On, say, a guitar, the lowest harmonic vibration can go up to an amplitude of a couple of milimeters or so. Now image a section of guiter string, cut to, say, a 1/16th of the total length between the bridge and the nut. Such a short section of string is quite stiff, the elastic properties are more like those of a stick than those of an idealized string. While it is possible to excite the 16th harmonic, the amplitude you can excite is limited.

So: even if your string plucking is very close to the bridge not much energy is going into exciting higher harmonics; the string isn't bendable enough for that to happen.

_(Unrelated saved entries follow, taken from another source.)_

-- pv_equiv track=rewrite | github.com/go-hare/reachy_mini | src/ccmini/services/session_memory.py | _analyze_sections
-- ===== SOURCE A (Python) =====
-- def _analyze_sections(content: str) -> dict[str, int]:
--     """Parse markdown sections and estimate their token counts."""
--     sections: dict[str, int] = {}
--     lines = content.split("\n")
--     current_section = ""
--     current_lines: list[str] = []
--
--     for line in lines:
--         if line.startswith("# "):
--             if current_section and current_lines:
--                 text = "\n".join(current_lines).strip()
--                 sections[current_section] = len(text) // 4
--             current_section = line
--             current_lines = []
--         else:
--             current_lines.append(line)
--
--     if current_section and current_lines:
--         text = "\n".join(current_lines).strip()
--         sections[current_section] = len(text) // 4
--
--     return sections
-- ===== SOURCE B (Python) =====
-- def _analyze_sections(content: str) -> dict[str, int]:
--     """Parse markdown sections and estimate their token counts."""
--     sections: dict[str, int] = {}
--     lines = content.split("\n")
--     n = len(lines)
--     i = 0
--     # skip the preamble before the first header
--     while i < n and not lines[i].startswith("# "):
--         i += 1
--     # each header: scan forward to the next header, slice the body out
--     while i < n:
--         j = i + 1
--         while j < n and not lines[j].startswith("# "):
--             j += 1
--         body = lines[i + 1 : j]
--         if body:
--             sections[lines[i]] = len("\n".join(body).strip()) // 4
--         i = j
--     return sections
-- ===== Notes on version B (the rewrite author's own statement) =====
-- stated objective: alternative
-- what changed: A streams the lines through current_section/current_lines accumulators with a duplicated end-of-loop flush; B skips the preamble, then for each header scans forward to the next header and slices the body lines out, assigning the token estimate directly (no accumulators, no final flush).
import Mathlib
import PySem

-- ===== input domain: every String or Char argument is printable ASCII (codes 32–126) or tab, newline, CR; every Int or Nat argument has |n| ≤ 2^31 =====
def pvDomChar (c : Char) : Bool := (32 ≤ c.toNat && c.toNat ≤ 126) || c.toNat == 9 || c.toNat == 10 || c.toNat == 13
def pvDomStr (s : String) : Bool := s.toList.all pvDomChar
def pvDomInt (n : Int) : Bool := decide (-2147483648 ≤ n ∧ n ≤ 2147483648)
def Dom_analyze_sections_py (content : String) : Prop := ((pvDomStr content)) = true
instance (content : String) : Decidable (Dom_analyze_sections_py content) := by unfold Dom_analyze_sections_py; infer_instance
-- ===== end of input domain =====

-- B replaces A's running section/lines accumulators (with an end-of-loop flush) by a scan that
-- slices the body lines between consecutive headers; objective: alternative decomposition.

-- shared rendering of Python's  'if line.startswith("# ")'  and  'len("\n".join(ls).strip()) // 4'
def pvHdr (l : String) : Bool := PySem.Str.startswith l "# "
def pvTok (ls : List String) : Int :=
  PySem.Int.floordiv (PySem.Str.len (PySem.Str.strip (PySem.Str.join "\n" ls))) 4

-- ===== PORT A =====
-- 'if current_section and current_lines: sections[current_section] = len(...)//4'
def pvFinishA (d : PySem.Dict String Int) (cs : String) (cl : List String) : PySem.Dict String Int :=
  if cs ≠ "" ∧ cl ≠ [] then d.insert cs (pvTok cl) else d

-- the for-loop over lines, state = (sections, current_section, current_lines); final flush at []
def pvLoopA (d : PySem.Dict String Int) (cs : String) (cl : List String) :
    List String → PySem.Dict String Int
  | [] => pvFinishA d cs cl
  | l :: rest =>
      if pvHdr l then pvLoopA (pvFinishA d cs cl) l [] rest
      else pvLoopA d cs (cl ++ [l]) rest

def analyze_sections_py (content : String) : List (String × Int) :=
  (pvLoopA PySem.Dict.empty "" [] ((PySem.Str.split? content "\n").getD [])).items

-- ===== PORT B =====
-- outer while: lines starts at a header (or is empty); inner while j-scan = takeWhile/dropWhile
def pvLoopB (d : PySem.Dict String Int) : List String → PySem.Dict String Int
  | [] => d
  | h :: rest =>
      let body := rest.takeWhile (fun l => !pvHdr l)
      pvLoopB (if body ≠ [] then d.insert h (pvTok body) else d)
        (rest.dropWhile (fun l => !pvHdr l))
  termination_by ls => ls.length
  decreasing_by
    simpa using Nat.lt_succ_of_le (List.length_dropWhile_le _ _)

def analyze_sections_py_alt (content : String) : List (String × Int) :=
  let lines := (PySem.Str.split? content "\n").getD []
  (pvLoopB PySem.Dict.empty (lines.dropWhile (fun l => !pvHdr l))).items

-- ===== PRECONDITION & SPEC =====
def Spec_analyze_sections_py (content : String) (out : List (String × Int)) : Prop := out = analyze_sections_py_alt content
instance (content : String) (out : List (String × Int)) : Decidable (Spec_analyze_sections_py content out) := by unfold Spec_analyze_sections_py; infer_instance

-- ===== CLAIM (what is proved, stated in full; the proofs are below) =====
def Claim_equal_analyze_sections_py : Prop := ∀ (content : String), Dom_analyze_sections_py content → Spec_analyze_sections_py content (analyze_sections_py content)

-- ===== LEMMAS AND PROOFS =====

lemma pvHdr_ne_empty {l : String} (h : pvHdr l = true) : l ≠ "" := by
  simp only [pvHdr, PySem.Str.startswith_eq] at h
  rw [PySem.Chars.startswith_iff] at h
  intro he
  subst he
  simpa using h.length_le

lemma pvLoopB_cons (d : PySem.Dict String Int) (h : String) (rest : List String) :
    pvLoopB d (h :: rest) =
      pvLoopB (if rest.takeWhile (fun l => !pvHdr l) ≠ [] then
          d.insert h (pvTok (rest.takeWhile (fun l => !pvHdr l))) else d)
        (rest.dropWhile (fun l => !pvHdr l)) := by
  rw [pvLoopB.eq_def]

-- for a header cs, A's flush condition coincides with B's 'slice non-empty' test
lemma pvFinishA_hdr (d : PySem.Dict String Int) {cs : String} (h : pvHdr cs = true)
    (cl : List String) :
    pvFinishA d cs cl = if cl ≠ [] then d.insert cs (pvTok cl) else d := by
  simp [pvFinishA, pvHdr_ne_empty h]

-- A's loop from a header state = B's loop after flushing the accumulated + scanned body
lemma pvLoopA_header (lines : List String) :
    ∀ (d : PySem.Dict String Int) (cs : String) (cl : List String), pvHdr cs = true →
      pvLoopA d cs cl lines =
        pvLoopB (pvFinishA d cs (cl ++ lines.takeWhile (fun l => !pvHdr l)))
          (lines.dropWhile (fun l => !pvHdr l)) := by
  induction lines with
  | nil => intro d cs cl _; simp [pvLoopA, pvLoopB]
  | cons l rest ih =>
      intro d cs cl hcs
      by_cases hl : pvHdr l = true
      · rw [show pvLoopA d cs cl (l :: rest) = pvLoopA (pvFinishA d cs cl) l [] rest by
          simp [pvLoopA, hl]]
        rw [ih (pvFinishA d cs cl) l [] hl]
        simp only [List.takeWhile_cons, List.dropWhile_cons, hl, Bool.not_true, Bool.false_eq_true,
          if_false, List.nil_append, List.append_nil]
        rw [pvLoopB_cons, pvFinishA_hdr _ hl]
      · rw [show pvLoopA d cs cl (l :: rest) = pvLoopA d cs (cl ++ [l]) rest by
          simp [pvLoopA, hl]]
        rw [ih d cs (cl ++ [l]) hcs]
        simp [hl]

-- A's loop from the initial empty-section state = B after skipping the preamble
lemma pvLoopA_empty (lines : List String) :
    ∀ (d : PySem.Dict String Int) (cl : List String),
      pvLoopA d "" cl lines = pvLoopB d (lines.dropWhile (fun l => !pvHdr l)) := by
  induction lines with
  | nil => intro d cl; simp [pvLoopA, pvLoopB, pvFinishA]
  | cons l rest ih =>
      intro d cl
      by_cases hl : pvHdr l = true
      · rw [show pvLoopA d "" cl (l :: rest) = pvLoopA (pvFinishA d "" cl) l [] rest by
          simp [pvLoopA, hl]]
        rw [show pvFinishA d "" cl = d by simp [pvFinishA]]
        rw [pvLoopA_header rest d l [] hl]
        simp only [List.dropWhile_cons, hl, Bool.not_true, Bool.false_eq_true, if_false]
        rw [pvLoopB_cons, pvFinishA_hdr _ hl]
        simp
      · rw [show pvLoopA d "" cl (l :: rest) = pvLoopA d "" (cl ++ [l]) rest by
          simp [pvLoopA, hl]]
        rw [ih d (cl ++ [l])]
        simp [hl]

-- ===== VERDICT (by name: the statement is the Claim_ definition above) =====
theorem analyze_sections_py_spec : Claim_equal_analyze_sections_py := by
  intro content _
  show analyze_sections_py content = analyze_sections_py_alt content
  unfold analyze_sections_py analyze_sections_py_alt
  rw [pvLoopA_empty]
-- A's loop equals B's matcher along any sequence t carrying a balanced close position
theorem pvVerdictMain (oc cc : String) (L t : List Char) (i0 : Int)
    (hget : ∀ k : Nat, PySem.List.pyGet? L (i0 + k) = t[k]?)
    (j : Nat) (hjl : j < t.length)
    (hcc : cc.toList = [t[j]]) (hoc : (oc.toList == [t[j]]) = false)
    (hcnt : (t.take j).countP (fun d => oc.toList == [d]) =
            (t.take j).countP (fun d => cc.toList == [d] && !(oc.toList == [d])))
    (hlen : t.length ≤ 2 * L.length) :
    pvALoop L oc.toList cc.toList 1 i0 =
      (match pvGo L oc.toList cc.toList (2 * L.length + 1) i0 with
       | some j => j
       | none => 0) := by
  have hdisj : ∀ c, (cc.toList == [c]) = true → (oc.toList == [c]) = false := by
    intro c h
    have h4 : t[j] = c := by
      have h3 : [t[j]] = [c] := hcc.symm.trans (by simpa using h)
      injection h3
    rw [← h4]
    exact hoc
  have hscan : ∃ off, pvScan (fun c => oc.toList == [c]) (fun c => cc.toList == [c]) t 1 = some off := by
    apply pvScan_some_of_balanced
    · omega
    · refine ⟨j, hjl, by simp [hcc], by simp [hoc], ?_⟩
      have h5 := hcnt
      push_cast [h5]
      ring
  rcases hscan with ⟨off, hoff⟩
  have hA := pvALoop_eq_scan L oc.toList cc.toList t i0 hget t.length 0 1 (by omega) (by omega)
  rw [show i0 + ((0 : Nat) : Int) = i0 from by simp] at hA
  rw [List.drop_zero] at hA
  rw [hA, hoff]
  have hchain := pvChain_of_scan L oc.toList cc.toList t i0 hget hdisj
    t.length 0 1 off (2 * L.length + 1) (by omega) (by omega) (by omega)
    (by rw [List.drop_zero]; exact_mod_cast hoff)
  rw [pvChain] at hchain
  rcases Option.bind_eq_some_iff.mp hchain with ⟨j1, hj1, hrest⟩
  simp only [pvChain] at hrest
  have hj1v : j1 = i0 + off := by
    injection hrest with h
    omega
  rw [show i0 + ((0 : Nat) : Int) = i0 from by simp] at hj1
  rw [hj1, hj1v]

-- ===== VERDICT (by name: the statement is the Claim_ definition above) =====
theorem find_close_index_spec : Claim_equal_find_close_index := by
  intro s oc cc oi _ hpre
  unfold Spec_find_close_index find_close_index find_close_index_alt
  unfold Pre_find_close_index at hpre
  rcases List.any_eq_true.mp hpre with ⟨j, hjr, hj⟩
  have hjl : j < (pvPreSeq s oi).length := List.mem_range.mp hjr
  rw [List.getElem?_eq_getElem hjl] at hj
  simp only [Bool.and_eq_true, beq_iff_eq, Bool.not_eq_true'] at hj
  obtain ⟨⟨hcc, hoc⟩, hcnt⟩ := hj
  have hlen := pvPreSeq_len s oi
  by_cases h1 : 0 ≤ oi + 1
  · refine pvVerdictMain oc cc s.toList (pvPreSeq s oi) (oi + 1) ?_ j hjl hcc hoc hcnt hlen
    have := pvGet_nonneg s.toList (oi + 1) h1
    unfold pvPreSeq
    simp only [if_pos h1]
    exact this
  · by_cases h2 : -(s.toList.length : Int) ≤ oi + 1
    · refine pvVerdictMain oc cc s.toList (pvPreSeq s oi) (oi + 1) ?_ j hjl hcc hoc hcnt hlen
      have := pvGet_wrap s.toList (oi + 1) (by omega) h2
      unfold pvPreSeq
      simp only [if_neg h1, if_pos h2]
      exact this
    · exfalso
      have hT : pvPreSeq s oi = [] := by
        unfold pvPreSeq
        simp only [if_neg h1, if_neg h2]
      rw [hT] at hjl
      simp at hjl
theorem vertical_move_spec : Claim_equal_vertical_move := by
  intro grid x y d hdom hpre
  rcases hpre with hfirst | hshape
  · exact pvFirstCase grid x y d hfirst
  obtain ⟨hd, hlen, hrect, halpha, htop, hbot, hpair, hx0, hxw, hy1, hy2⟩ := hshape
  unfold Spec_vertical_move vertical_move vertical_move_alt
  refine pvMain grid x y d ⟨hd, hlen, hrect, halpha, htop, hbot, hpair, hx0, hxw, hy1, hy2⟩
    (grid.length + 1) y y _ _ ?_ ?_ ?_
  · intro _; exact ⟨hy1, hy2⟩
  · intro c hc
    have : c = x := by simpa [PySem.Set.ofList, PySem.Set.add] using hc
    subst this
    exact ⟨hx0, hxw⟩
  · intro p
    constructor
    · intro hp
      have : p = (x, y) := by simpa [PySem.Set.ofList, PySem.Set.add] using hp
      subst this; simp [PySem.Set.ofList, PySem.Set.add]
    · rintro ⟨h2, h1⟩
      have hx : p.1 = x := by simpa [PySem.Set.ofList, PySem.Set.add] using h1
      have : p = (x, y) := Prod.ext hx h2
      subst this; simp [PySem.Set.ofList, PySem.Set.add]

• In an idealized string, do higher harmonics have the same amplitude? Or are you suggesting that the thickness of the string is a contributing factor to the pre-existing drop in amplitude? – awe lotta Jul 5 '20 at 13:21
• @awelotta There is a general theorem in mathematical physics (equipartiion theorem), that asserts: when a system has multiple degrees of freedom then over time the available energy will become evenly distributed over all degrees of freedom. Example: a gas consisting of diatomic molecules: total energy will be sum of translational kinetic energy and molecule rotational energy. In the case of an idealized string there is no upper limit to the number of harmonics. Not necessarily all the same amplitude; what the theorem asserts is that they will tend towards equal amounts of energy. – Cleonis Jul 5 '20 at 15:06
• @Cleonis does the equipartition theorem apply here? In the ideal string the modes are decoupled. In reality they probably interact through imperfect endpoints, nonlinearities etc. On the other hand, a guitar sounds different depending on where you pluck the strings, suggesting that initial conditions matter. – fqq Jul 5 '20 at 18:30
• @fqq I concur: in the case of an idealized string there is no coupling amongst the modes. To excite a great many modes simultaneously would require a complicated setup. My purpose was to emphasize that while the idealized string simplification is acceptable for the lower harmonics the higher up the worse the failure. (And yeah, as we know: with an actual guiter (and any string instrument) there is not much transfer of energy between modes.) – Cleonis Jul 5 '20 at 18:48
• Actually, the most notable effect of a string's stiffness is that the higher harmonics get off-pitch: The stiffness adds to the amount of force that's trying to straighten out the string, so the vibrations happen faster than they do on the idealized string. This effect gives piano tuners real headaches because the low/high strings in a piano exhibit so much stiffness that they noticeably skew the tuning. – cmaster - reinstate monica Jul 6 '20 at 10:21

As a musician, the answer seems obvious. I can observe it when I play a guitar.

When you pluck an open string, the total displacement looks like this.

When you pluck a second harmonic with equal energy, you have to displace both sides of the string. The total displacement stays approximately the same.

P.S. I now await the physicists tearing into me!

• This is a nice visualisation, but it's not clear why all modes should have the same energy (and it's probably not true). – fqq Jul 5 '20 at 18:26
• @fqq: in thermodynamic equilibrium, all the modes have the same energy. And if you pluck a string and wait, it should eventually go to thermodynamic equilibrium (although in real life, the vibrations damp out first). – Peter Shor Jul 6 '20 at 22:10
• Yes that's the point, in usual conditions vibrations damp out before reaching thermodynamic equilibrium, as the coupling is rather weak. Empirically, when playing e.g. a guitar the sound changes when plucking the string differently, so initial conditions matter a lot. – fqq Jul 7 '20 at 1:23

Well, it is because the frequency of vibration is decided by the length of the string and the tension in the string and once you have your device you are pretty much guaranteed to have a major frequency range and the rest will all have minor components with lesser amplitudes because of the way the wave oscillation gets decomposed.